··· Extracted data
-- pv_equiv track=rewrite | github.com/dengguojie/vue-element-admin | auto_schedule/python/tbe/dsl/compute/gemm_compute_util.py | _mapping_batch_a_or_b
-- ===== SOURCE A (Python) =====
-- from functools import reduce as functools_reduce
--
-- def _mapping_batch_a_or_b(batch_reduce, batch_max, batch_ori):
--     """
--     map batch_reduce into batch_a or batch_b
--     e.g. A x B = C
--         A = [B1,1,1,B4, K//16,M//16,16,16]
--         B = [B2,B3,1, N//16,K//16,16,16]
--         C = [B1,B2,B3,B4, N//16,M//16,16,16]
--
--         batch_reduce is in range of 0 to B1*B2*B3*B4-1,
--         b1 = batch_reduce // (B2*B3*B4),
--         b2 = batch_reduce // (B3*B4) % B2,
--         b3 = batch_reduce // B4 % B3,
--         b4 = batch_reduce % B4
--
--         batch_a = B4*b1 + b4,
--         batch_b = B3*b2 + b3
--
--     Parameters:
--         batch_reduce: reduce shape of batch_max, number
--         batch_max: broadcast batch, list
--         batch_ori: original batch_a or batch_b, list
--
--     Returns:
--         batch_mapping: the right batch in batch_a or batch_b
--             corresponding to batch_reduce
--     """
--     batch_mapping = 0
--     for i in range(len(batch_ori)):
--         if batch_ori[i] != 1:
--             if i == len(batch_ori) - 1:
--                 batch_tmp = batch_reduce % batch_max[i]
--             elif i == 0:
--                 batch_tmp = batch_reduce // functools_reduce(lambda x, y: x * y, batch_max[i+1:])
--             else:
--                 batch_tmp = batch_reduce // functools_reduce(lambda x, y: x * y, batch_max[i+1:]) % batch_max[i]
--             if i == len(batch_ori) - 1:
--                 batch_mapping += batch_tmp
--             else:
--                 batch_mapping += batch_tmp * functools_reduce(lambda x, y: x * y, batch_ori[i+1:])
--     return batch_mapping
-- ===== SOURCE B (Python) =====
-- def _mapping_batch_a_or_b(batch_reduce, batch_max, batch_ori):
--     n = len(batch_ori)
--     # one reverse pass: suffix products of batch_max and batch_ori (entry n = 1)
--     suf_max = [1] * (n + 1)
--     suf_ori = [1] * (n + 1)
--     for i in range(n - 1, -1, -1):
--         suf_max[i] = batch_max[i] * suf_max[i + 1]
--         suf_ori[i] = batch_ori[i] * suf_ori[i + 1]
--     total = 0
--     for i in range(n):
--         if batch_ori[i] != 1:
--             q = batch_reduce // suf_max[i + 1]
--             d = q if i == 0 and n > 1 else q % batch_max[i]
--             total += d * suf_ori[i + 1]
--     return total
-- ===== Notes on version B (the rewrite author's own statement) =====
-- stated objective: simpler
-- what changed: B precomputes suffix products of batch_max and batch_ori in one reverse pass and then does a single uniform loop (quotient by the precomputed suffix, optional modulo, multiply by the precomputed ori-suffix), replacing A's three-way branch with repeated functools.reduce scans over slices.
-- outside the precondition, e.g. on _mapping_batch_a_or_b(0, [5], [1, 1]): A returns 0, B raises IndexError; on _mapping_batch_a_or_b(40, [3, 4, 5], [2, 2]): A returns 4, B returns 20
import Mathlib
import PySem

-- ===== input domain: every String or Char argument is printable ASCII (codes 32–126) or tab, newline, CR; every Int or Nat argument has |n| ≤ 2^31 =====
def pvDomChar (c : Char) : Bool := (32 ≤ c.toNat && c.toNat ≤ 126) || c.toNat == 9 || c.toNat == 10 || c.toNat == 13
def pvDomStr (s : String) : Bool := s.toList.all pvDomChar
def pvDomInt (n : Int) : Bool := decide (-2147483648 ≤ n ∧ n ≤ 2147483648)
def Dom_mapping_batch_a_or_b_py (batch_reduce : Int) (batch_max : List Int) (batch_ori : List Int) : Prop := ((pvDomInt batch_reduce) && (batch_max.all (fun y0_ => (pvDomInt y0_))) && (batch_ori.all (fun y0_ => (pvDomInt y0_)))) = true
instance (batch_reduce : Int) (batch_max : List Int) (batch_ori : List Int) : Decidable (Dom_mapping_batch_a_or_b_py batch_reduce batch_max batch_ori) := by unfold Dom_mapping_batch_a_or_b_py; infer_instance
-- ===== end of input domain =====

-- B replaces A's per-index functools.reduce scans over slices by two suffix-product
-- tables built in one reverse pass, then a single uniform loop (simpler decomposition).


-- ===== PORT A =====
-- functools.reduce(lambda x, y: x * y, l): on [] Python raises TypeError (Pre_ keeps
-- every reached slice nonempty); on h :: t it folds multiplication from h.
def pyReduceMul : List Int → Int
  | [] => 0
  | h :: t => t.foldl (· * ·) h

-- Literal port of A. i runs over range(len(batch_ori)), so batch_ori[i] is in range
-- (getD is exact there); batch_max[i] is in range under Pre_ (equal lengths);
-- batch_max[i+1:] / batch_ori[i+1:] with 0 ≤ i+1 is List.drop (i+1) (slice from a
-- nonnegative index, exact).
def mapping_batch_a_or_b_py (batch_reduce : Int) (batch_max : List Int) (batch_ori : List Int) : Int :=
  (List.range batch_ori.length).foldl (fun batch_mapping i =>
    if batch_ori.getD i 0 ≠ 1 then
      let batch_tmp : Int :=
        if i = batch_ori.length - 1 then
          PySem.Int.mod batch_reduce (batch_max.getD i 0)
        else if i = 0 then
          PySem.Int.floordiv batch_reduce (pyReduceMul (batch_max.drop (i+1)))
        else
          PySem.Int.mod (PySem.Int.floordiv batch_reduce (pyReduceMul (batch_max.drop (i+1))))
            (batch_max.getD i 0)
      if i = batch_ori.length - 1 then batch_mapping + batch_tmp
      else batch_mapping + batch_tmp * pyReduceMul (batch_ori.drop (i+1))
    else batch_mapping) 0

-- ===== PORT B =====
-- B's reverse pass: suffixProds l has entry k = product of l[k:], last entry 1.
def suffixProds : List Int → List Int
  | [] => [1]
  | x :: xs => let s := suffixProds xs; (x * s.headD 1) :: s

-- Literal port of B (Source B): two suffix tables built in one reverse pass, then one
-- uniform loop.  B's reverse pass reads batch_max[i] for i < len(batch_ori), i.e. the
-- first n entries (List.take n; Python B raises IndexError on a shorter batch_max,
-- which Pre_ excludes).
def mapping_batch_a_or_b_py_alt (batch_reduce : Int) (batch_max : List Int) (batch_ori : List Int) : Int :=
  let n := batch_ori.length
  let sufMax := suffixProds (batch_max.take n)
  let sufOri := suffixProds batch_ori
  (List.range n).foldl (fun total i =>
    if batch_ori.getD i 0 ≠ 1 then
      let q := PySem.Int.floordiv batch_reduce (sufMax.getD (i+1) 1)
      let d := if i = 0 ∧ 1 < n then q else PySem.Int.mod q (batch_max.getD i 0)
      total + d * sufOri.getD (i+1) 1
    else total) 0

-- ===== PRECONDITION & SPEC =====
-- Pre_ excludes inputs where batch_max's length differs from batch_ori's (outside the
-- function's natural domain: A then reads slices of the longer batch_max or returns 0
-- only because every batch_ori entry is 1, while B's suffix pass needs one batch_max
-- entry per index) and inputs where a division or modulo A performs has divisor 0
-- (A raises ZeroDivisionError there).
def Pre_mapping_batch_a_or_b_py (batch_reduce : Int) (batch_max : List Int) (batch_ori : List Int) : Prop :=
  batch_max.length = batch_ori.length ∧
  ∀ i : Nat, i < batch_ori.length → batch_ori.getD i 0 ≠ 1 →
    if i = batch_ori.length - 1 then batch_max.getD i 0 ≠ 0
    else (batch_max.drop (i+1)).prod ≠ 0 ∧ (i ≠ 0 → batch_max.getD i 0 ≠ 0)

instance (batch_reduce : Int) (batch_max : List Int) (batch_ori : List Int) : Decidable (Pre_mapping_batch_a_or_b_py batch_reduce batch_max batch_ori) := by unfold Pre_mapping_batch_a_or_b_py; infer_instance

def pvWitness_mapping_batch_a_or_b_py : Int × List Int × List Int := (5, [2, 3], [2, 3])

def Spec_mapping_batch_a_or_b_py (batch_reduce : Int) (batch_max : List Int) (batch_ori : List Int) (out : Int) : Prop := out = mapping_batch_a_or_b_py_alt batch_reduce batch_max batch_ori
instance (batch_reduce : Int) (batch_max : List Int) (batch_ori : List Int) (out : Int) : Decidable (Spec_mapping_batch_a_or_b_py batch_reduce batch_max batch_ori out) := by unfold Spec_mapping_batch_a_or_b_py; infer_instance

-- ===== CLAIM (what is proved, stated in full; the proofs are below) =====
def Claim_equal_mapping_batch_a_or_b_py : Prop := ∀ (batch_reduce : Int) (batch_max : List Int) (batch_ori : List Int), Dom_mapping_batch_a_or_b_py batch_reduce batch_max batch_ori → Pre_mapping_batch_a_or_b_py batch_reduce batch_max batch_ori → Spec_mapping_batch_a_or_b_py batch_reduce batch_max batch_ori (mapping_batch_a_or_b_py batch_reduce batch_max batch_ori)

-- ===== LEMMAS AND PROOFS =====

theorem foldl_mul_eq (t : List Int) (a : Int) : t.foldl (· * ·) a = a * t.prod := by
  induction t generalizing a with
  | nil => simp
  | cons x t ih => simp [List.foldl_cons, ih (a * x), List.prod_cons, mul_assoc]

theorem pyReduceMul_eq_prod (l : List Int) (h : l ≠ []) : pyReduceMul l = l.prod := by
  cases l with
  | nil => exact absurd rfl h
  | cons x t => simp [pyReduceMul, foldl_mul_eq, List.prod_cons]

theorem suffixProds_getD (l : List Int) (k : Nat) :
    (suffixProds l).getD k 1 = (l.drop k).prod := by
  induction l generalizing k with
  | nil => cases k <;> simp [suffixProds]
  | cons x xs ih =>
    cases k with
    | zero =>
      have h0 := ih 0
      cases hs : suffixProds xs with
      | nil => simp [hs] at h0; simp [suffixProds, hs, List.prod_cons, ← h0]
      | cons a s =>
        simp [hs] at h0
        simp [suffixProds, hs, List.prod_cons, h0]
    | succ k =>
      simp only [suffixProds]
      simpa [List.getD] using ih k

theorem floordiv_one (x : Int) : PySem.Int.floordiv x 1 = x := by
  rw [PySem.Int.floordiv_eq_ediv_of_pos (by norm_num : (0:Int) < 1)]; exact Int.ediv_one x

theorem mapping_batch_a_or_b_py_spec : Claim_equal_mapping_batch_a_or_b_py := by
  intro br bm bo _ ⟨hlen, _⟩
  have htake : bm.take bo.length = bm := by rw [← hlen]; exact List.take_length
  unfold Spec_mapping_batch_a_or_b_py mapping_batch_a_or_b_py mapping_batch_a_or_b_py_alt
  apply PySem.List.foldl_congr_mem
  intro acc i hi
  rw [List.mem_range] at hi
  rw [htake]
  by_cases hone : bo.getD i 0 = 1
  · simp only [List.getD] at hone
    simp [List.getD, hone]
  · simp only [if_pos (by exact hone : bo.getD i 0 ≠ 1)]
    by_cases hlast : i = bo.length - 1
    · -- last index: suffix products past i are empty (lengths equal), multiplier 1
      have hbm : bm.drop (i + 1) = [] := List.drop_eq_nil_of_le (by omega)
      have hbo : bo.drop (i + 1) = [] := List.drop_eq_nil_of_le (by omega)
      have hnot : ¬ (i = 0 ∧ 1 < bo.length) := by omega
      simp only [if_pos hlast, if_neg hnot, suffixProds_getD, hbm, hbo, List.prod_nil,
        floordiv_one, mul_one]
    · -- i < n - 1: the dropped slices are nonempty, reduce = prod
      have hbm : bm.drop (i + 1) ≠ [] := by
        simp only [ne_eq, List.drop_eq_nil_iff]; omega
      have hbo : bo.drop (i + 1) ≠ [] := by
        simp only [ne_eq, List.drop_eq_nil_iff]; omega
      rw [if_neg hlast, if_neg hlast, suffixProds_getD, suffixProds_getD,
        ← pyReduceMul_eq_prod _ hbm, ← pyReduceMul_eq_prod _ hbo]
      by_cases h0 : i = 0
      · have : i = 0 ∧ 1 < bo.length := ⟨h0, by omega⟩
        rw [if_pos h0, if_pos this]
      · have : ¬ (i = 0 ∧ 1 < bo.length) := by simp [h0]
        rw [if_neg h0, if_neg this]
······
Reproduce each line of the records in which the string "Literal" appears.

-- Literal port of A. i runs over range(len(batch_ori)), so batch_ori[i] is in range
-- Literal port of B (Source B): two suffix tables built in one reverse pass, then one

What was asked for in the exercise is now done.